Look through the records below for the line with "import Mathlib" and the line with "-- ===== PORT B", then return those lines and all lines between, exactly.
── Provided data ──
-- pv_equiv track=rewrite | github.com/dreamtides/dreamtides | scripts/utility/reorder_rendered_cards.py | is_in_multiline_string
-- ===== SOURCE A (Python) =====
-- def is_in_multiline_string(lines: list[str], index: int) -> bool:
--     """Check if the line at index is inside a triple-quoted multiline string."""
--     in_multiline = False
--     for i in range(index):
--         line = lines[i]
--         count = line.count('"""')
--         if count % 2 == 1:
--             in_multiline = not in_multiline
--     return in_multiline
-- ===== SOURCE B (Python) =====
-- def is_in_multiline_string(lines: list[str], index: int) -> bool:
--     """Check if the line at index is inside a triple-quoted multiline string."""
--     preceding = lines[:max(index, 0)]
--     return "\n".join(preceding).count('"""') % 2 == 1
-- ===== Notes on version B (the rewrite author's own statement) =====
-- stated objective: simpler
-- what changed: Drops the per-line loop with its boolean toggle entirely: B slices the lines before index, joins them with newline (a character that cannot occur inside the pattern, so no match crosses a boundary) and tests the parity of a single .count('"""') on the joined string.
import Mathlib
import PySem

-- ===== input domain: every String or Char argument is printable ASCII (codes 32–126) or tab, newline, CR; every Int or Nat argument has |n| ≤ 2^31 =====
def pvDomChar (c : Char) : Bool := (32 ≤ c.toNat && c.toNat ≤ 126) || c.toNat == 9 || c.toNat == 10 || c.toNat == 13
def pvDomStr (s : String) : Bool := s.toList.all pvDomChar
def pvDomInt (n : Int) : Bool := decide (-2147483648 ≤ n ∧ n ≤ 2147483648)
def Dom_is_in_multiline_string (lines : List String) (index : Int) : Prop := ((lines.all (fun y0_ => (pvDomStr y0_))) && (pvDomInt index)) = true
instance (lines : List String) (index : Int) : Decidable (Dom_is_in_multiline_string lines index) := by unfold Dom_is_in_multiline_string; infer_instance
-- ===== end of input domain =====

-- B replaces A's per-line toggle loop by one count of '"""' on the newline-joined prefix of the lines (objective: simpler).


-- ===== PORT A =====
-- for i in range(index): line = lines[i] (may raise IndexError → Option state); toggle flag on odd count
def is_in_multiline_string (lines : List String) (index : Int) : Bool :=
  ((PySem.List.pyRange 0 index 1).foldl
    (fun acc i => acc.bind fun in_multiline =>
      (PySem.List.pyGet? lines i).map fun line =>
        if PySem.Str.count line "\"\"\"" % 2 == 1 then !in_multiline else in_multiline)
    (some false)).getD false

-- ===== PORT B =====
-- preceding = lines[:max(index, 0)]; return "\n".join(preceding).count('"""') % 2 == 1
def is_in_multiline_string_alt (lines : List String) (index : Int) : Bool :=
  PySem.Str.count (PySem.Str.join "\n" (PySem.List.slice lines none (some (max index 0)))) "\"\"\"" % 2 == 1

-- ===== PRECONDITION & SPEC =====
-- Pre_ excludes exactly the inputs where A raises IndexError (index beyond the number of lines).
def Pre_is_in_multiline_string (lines : List String) (index : Int) : Prop :=
  index ≤ (lines.length : Int)
instance (lines : List String) (index : Int) : Decidable (Pre_is_in_multiline_string lines index) := by
  unfold Pre_is_in_multiline_string; infer_instance

def pvWitness_is_in_multiline_string : List String × Int := (["\"\"\"", "x"], 1)

def Spec_is_in_multiline_string (lines : List String) (index : Int) (out : Bool) : Prop := out = is_in_multiline_string_alt lines index
instance (lines : List String) (index : Int) (out : Bool) : Decidable (Spec_is_in_multiline_string lines index out) := by unfold Spec_is_in_multiline_string; infer_instance

-- ===== CLAIM (what is proved, stated in full; the proofs are below) =====
def Claim_equal_is_in_multiline_string : Prop := ∀ (lines : List String) (index : Int), Dom_is_in_multiline_string lines index → Pre_is_in_multiline_string lines index → Spec_is_in_multiline_string lines index (is_in_multiline_string lines index)

-- ===== LEMMAS AND PROOFS =====

-- the pattern '"""' as a character list
def pvPat : List Char := ['\"', '\"', '\"']

lemma pvPat_toList : ("\"\"\"" : String).toList = pvPat := by decide

-- greedy non-overlapping count of pvPat, structural version of Python's str.count scan
def pvCnt : List Char → Nat
  | [] => 0
  | x :: t => if pvPat.isPrefixOf (x :: t) then pvCnt (t.drop 2) + 1 else pvCnt t
termination_by l => l.length
decreasing_by
  · simp only [List.length_cons, List.length_drop]; omega
  · simp

lemma pvCnt_nil : pvCnt [] = 0 := by rw [pvCnt]

lemma pvCnt_cons (x : Char) (t : List Char) :
    pvCnt (x :: t) = if pvPat.isPrefixOf (x :: t) then pvCnt (t.drop 2) + 1 else pvCnt t := by
  rw [pvCnt]

lemma pvPfx3 (a b c : Char) (r : List Char) :
    pvPat.isPrefixOf (a :: b :: c :: r) = true ↔ ('\"' = a ∧ '\"' = b ∧ '\"' = c) := by
  simp [pvPat, List.isPrefixOf]

-- total number of '"""' occurrences in the first n lines
def pvSum (lines : List String) (n : Nat) : Nat :=
  ((lines.take n).map (fun s => PySem.Str.count s "\"\"\"")).sum

lemma pvGo_eq : ∀ (fuel : Nat) (l : List Char) (acc : Nat), l.length ≤ fuel →
    PySem.Chars.count.go pvPat fuel l acc = acc + pvCnt l := by
  intro fuel
  induction fuel with
  | zero =>
      intro l acc h
      have : l = [] := by cases l <;> simp_all
      subst this
      simp [PySem.Chars.count.go, pvCnt_nil]
  | succ m ih =>
      intro l acc h
      cases l with
      | nil => simp [PySem.Chars.count.go, pvCnt_nil]
      | cons x t =>
          rw [PySem.Chars.count.go]
          by_cases hp : pvPat.isPrefixOf (x :: t)
          · rw [if_pos hp]
            have hd : List.drop pvPat.length (x :: t) = t.drop 2 := by
              simp [pvPat]
            rw [hd, ih _ _ (by simp only [List.length_cons] at h; simp only [List.length_drop]; omega)]
            rw [pvCnt_cons, if_pos hp]
            omega
          · rw [if_neg hp, ih _ _ (by simp at h; omega)]
            rw [pvCnt_cons, if_neg hp]

lemma pvCount_eq_cnt (l : List Char) : PySem.Chars.count l pvPat = pvCnt l := by
  unfold PySem.Chars.count
  rw [if_neg (by simp [pvPat])]
  simpa using pvGo_eq l.length l 0 (le_refl _)

lemma pvCnt_nl (l2 : List Char) : pvCnt ('\n' :: l2) = pvCnt l2 := by
  rw [pvCnt_cons, if_neg (by simp [pvPat, List.isPrefixOf])]

lemma pvCnt_single (a : Char) : pvCnt [a] = 0 := by
  rw [pvCnt_cons, if_neg (by simp [pvPat, List.isPrefixOf])]
  exact pvCnt_nil

-- a newline separator can take part in no match, so counts add across it
lemma pvCnt_sep : ∀ (n : Nat) (l1 : List Char), l1.length ≤ n → ∀ (l2 : List Char),
    pvCnt (l1 ++ '\n' :: l2) = pvCnt l1 + pvCnt l2 := by
  intro n
  induction n with
  | zero =>
      intro l1 h l2
      have : l1 = [] := by cases l1 <;> simp_all
      subst this
      rw [List.nil_append, pvCnt_nl, pvCnt_nil, Nat.zero_add]
  | succ m ih =>
      intro l1 h l2
      match l1 with
      | [] =>
          rw [List.nil_append, pvCnt_nl, pvCnt_nil, Nat.zero_add]
      | [a] =>
          show pvCnt (a :: '\n' :: l2) = pvCnt [a] + pvCnt l2
          rw [pvCnt_cons, if_neg (by simp [pvPat, List.isPrefixOf]), pvCnt_nl,
            pvCnt_single, Nat.zero_add]
      | [a, b] =>
          show pvCnt (a :: b :: '\n' :: l2) = pvCnt [a, b] + pvCnt l2
          rw [pvCnt_cons, if_neg (by simp [pvPat, List.isPrefixOf])]
          have h1 : pvCnt (b :: '\n' :: l2) = pvCnt [b] + pvCnt l2 := by
            have := ih [b] (by simp at h ⊢; omega) l2
            simpa using this
          rw [h1, pvCnt_single]
          rw [pvCnt_cons, if_neg (by simp [pvPat, List.isPrefixOf]), pvCnt_single]
      | a :: b :: c :: rest =>
          simp only [List.cons_append]
          by_cases hq : ('\"' = a ∧ '\"' = b ∧ '\"' = c)
          · rw [pvCnt_cons, if_pos ((pvPfx3 a b c _).mpr hq)]
            simp only [List.drop_succ_cons, List.drop_zero]
            rw [ih rest (by simp at h; omega) l2]
            rw [pvCnt_cons (t := b :: c :: rest), if_pos ((pvPfx3 a b c rest).mpr hq)]
            simp only [List.drop_succ_cons, List.drop_zero]
            omega
          · rw [pvCnt_cons, if_neg (by rw [pvPfx3]; exact hq)]
            have h1 : pvCnt (b :: c :: (rest ++ '\n' :: l2)) = pvCnt (b :: c :: rest) + pvCnt l2 := by
              have := ih (b :: c :: rest) (by simp at h ⊢; omega) l2
              simpa using this
            rw [h1]
            rw [pvCnt_cons (t := b :: c :: rest), if_neg (by rw [pvPfx3]; exact hq)]

-- summing per-line counts equals counting on the newline-joined list
lemma pvCnt_join : ∀ (ls : List String),
    pvCnt (PySem.Chars.join ['\n'] (ls.map String.toList))
      = (ls.map (fun s => PySem.Str.count s "\"\"\"")).sum := by
  intro ls
  induction ls with
  | nil => simp [PySem.Chars.join_nil, pvCnt_nil]
  | cons s rest ih =>
      cases rest with
      | nil =>
          simp only [List.map_cons, List.map_nil, PySem.Chars.join_singleton]
          rw [← pvCount_eq_cnt, ← pvPat_toList, ← PySem.Str.count_eq]
          simp
      | cons t rest' =>
          simp only [List.map_cons] at ih ⊢
          rw [PySem.Chars.join_cons_cons, List.append_assoc, List.singleton_append,
            pvCnt_sep s.toList.length s.toList (le_refl _) _, ih]
          rw [← pvCount_eq_cnt, ← pvPat_toList, ← PySem.Str.count_eq]
          simp [List.sum_cons]

lemma pvBeqDecide (n : Nat) : (n % 2 == 1) = decide (n % 2 = 1) := by
  rcases Nat.mod_two_eq_zero_or_one n with h | h <;> simp [h]

-- B computes the parity of the total count over the first index.toNat lines
lemma pvB_eq (lines : List String) (index : Int) :
    is_in_multiline_string_alt lines index = decide (pvSum lines index.toNat % 2 = 1) := by
  unfold is_in_multiline_string_alt
  have hslice : PySem.List.slice lines none (some (max index 0))
      = lines.take index.toNat := by
    rw [PySem.List.slice_to lines (le_max_right index 0)]
    congr 1
    omega
  rw [hslice, PySem.Str.count_eq, PySem.Str.toList_join, pvPat_toList,
    show ("\n" : String).toList = ['\n'] from rfl, pvCount_eq_cnt, pvCnt_join]
  unfold pvSum
  exact pvBeqDecide _

lemma pvXorStep (a k : Nat) (b : Bool) :
    (if k % 2 == 1 then !(b ^^ decide (a % 2 = 1)) else (b ^^ decide (a % 2 = 1)))
      = (b ^^ decide ((a + k) % 2 = 1)) := by
  rcases Nat.mod_two_eq_zero_or_one a with ha | ha <;>
    rcases Nat.mod_two_eq_zero_or_one k with hk | hk
  · have h : (a + k) % 2 = 0 := by omega
    simp [ha, hk, h]
  · have h : (a + k) % 2 = 1 := by omega
    simp [ha, hk, h]
  · have h : (a + k) % 2 = 1 := by omega
    simp [ha, hk, h]
  · have h : (a + k) % 2 = 0 := by omega
    simp [ha, hk, h]

lemma pvA_fold (lines : List String) (b : Bool) :
    ∀ (n : Nat), n ≤ lines.length →
      ((PySem.List.pyRange 0 (n : Int) 1).foldl
        (fun acc i => acc.bind fun in_multiline =>
          (PySem.List.pyGet? lines i).map fun line =>
            if PySem.Str.count line "\"\"\"" % 2 == 1 then !in_multiline else in_multiline)
        (some b))
      = some (b ^^ decide (pvSum lines n % 2 = 1)) := by
  intro n
  induction n with
  | zero =>
      intro _
      rw [PySem.List.pyRange_one_eq_nil (by omega)]
      simp [pvSum]
  | succ m ih =>
      intro h
      have hm : m < lines.length := by omega
      have hcast : ((m + 1 : Nat) : Int) = (m : Int) + 1 := by push_cast; ring
      rw [hcast, PySem.List.pyRange_one_succ_right (by omega), List.foldl_append,
        ih (by omega)]
      simp only [List.foldl_cons, List.foldl_nil, Option.bind_some]
      rw [PySem.List.pyGet?_natCast, List.getElem?_eq_getElem hm]
      have hsum : pvSum lines (m + 1) = pvSum lines m + PySem.Str.count lines[m] "\"\"\"" := by
        unfold pvSum
        simp only [List.map_take]
        rw [List.sum_take_succ _ m (by simpa using hm)]
        simp
      rw [hsum]
      simp only [Option.map_some]
      exact congrArg some (pvXorStep (pvSum lines m) (PySem.Str.count lines[m] "\"\"\"") b)

-- ===== VERDICT (by name: the statement is the Claim_ definition above) =====
theorem is_in_multiline_string_spec : Claim_equal_is_in_multiline_string := by
  intro lines index _ hPre
  unfold Spec_is_in_multiline_string Pre_is_in_multiline_string at *
  rw [pvB_eq]
  unfold is_in_multiline_string
  by_cases h : index ≤ 0
  · rw [PySem.List.pyRange_one_eq_nil h]
    have h0 : index.toNat = 0 := by omega
    simp [h0, pvSum]
  · obtain ⟨n, rfl⟩ : ∃ n : Nat, index = (n : Int) := ⟨index.toNat, by omega⟩
    rw [pvA_fold lines false n (by omega)]
    simp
───
**Solution**
import Mathlib
import PySem

-- ===== input domain: every String or Char argument is printable ASCII (codes 32–126) or tab, newline, CR; every Int or Nat argument has |n| ≤ 2^31 =====
def pvDomChar (c : Char) : Bool := (32 ≤ c.toNat && c.toNat ≤ 126) || c.toNat == 9 || c.toNat == 10 || c.toNat == 13
def pvDomStr (s : String) : Bool := s.toList.all pvDomChar
def pvDomInt (n : Int) : Bool := decide (-2147483648 ≤ n ∧ n ≤ 2147483648)
def Dom_is_in_multiline_string (lines : List String) (index : Int) : Prop := ((lines.all (fun y0_ => (pvDomStr y0_))) && (pvDomInt index)) = true
instance (lines : List String) (index : Int) : Decidable (Dom_is_in_multiline_string lines index) := by unfold Dom_is_in_multiline_string; infer_instance
-- ===== end of input domain =====

-- B replaces A's per-line toggle loop by one count of '"""' on the newline-joined prefix of the lines (objective: simpler).


-- ===== PORT A =====
-- for i in range(index): line = lines[i] (may raise IndexError → Option state); toggle flag on odd count
def is_in_multiline_string (lines : List String) (index : Int) : Bool :=
  ((PySem.List.pyRange 0 index 1).foldl
    (fun acc i => acc.bind fun in_multiline =>
      (PySem.List.pyGet? lines i).map fun line =>
        if PySem.Str.count line "\"\"\"" % 2 == 1 then !in_multiline else in_multiline)
    (some false)).getD false

-- ===== PORT B =====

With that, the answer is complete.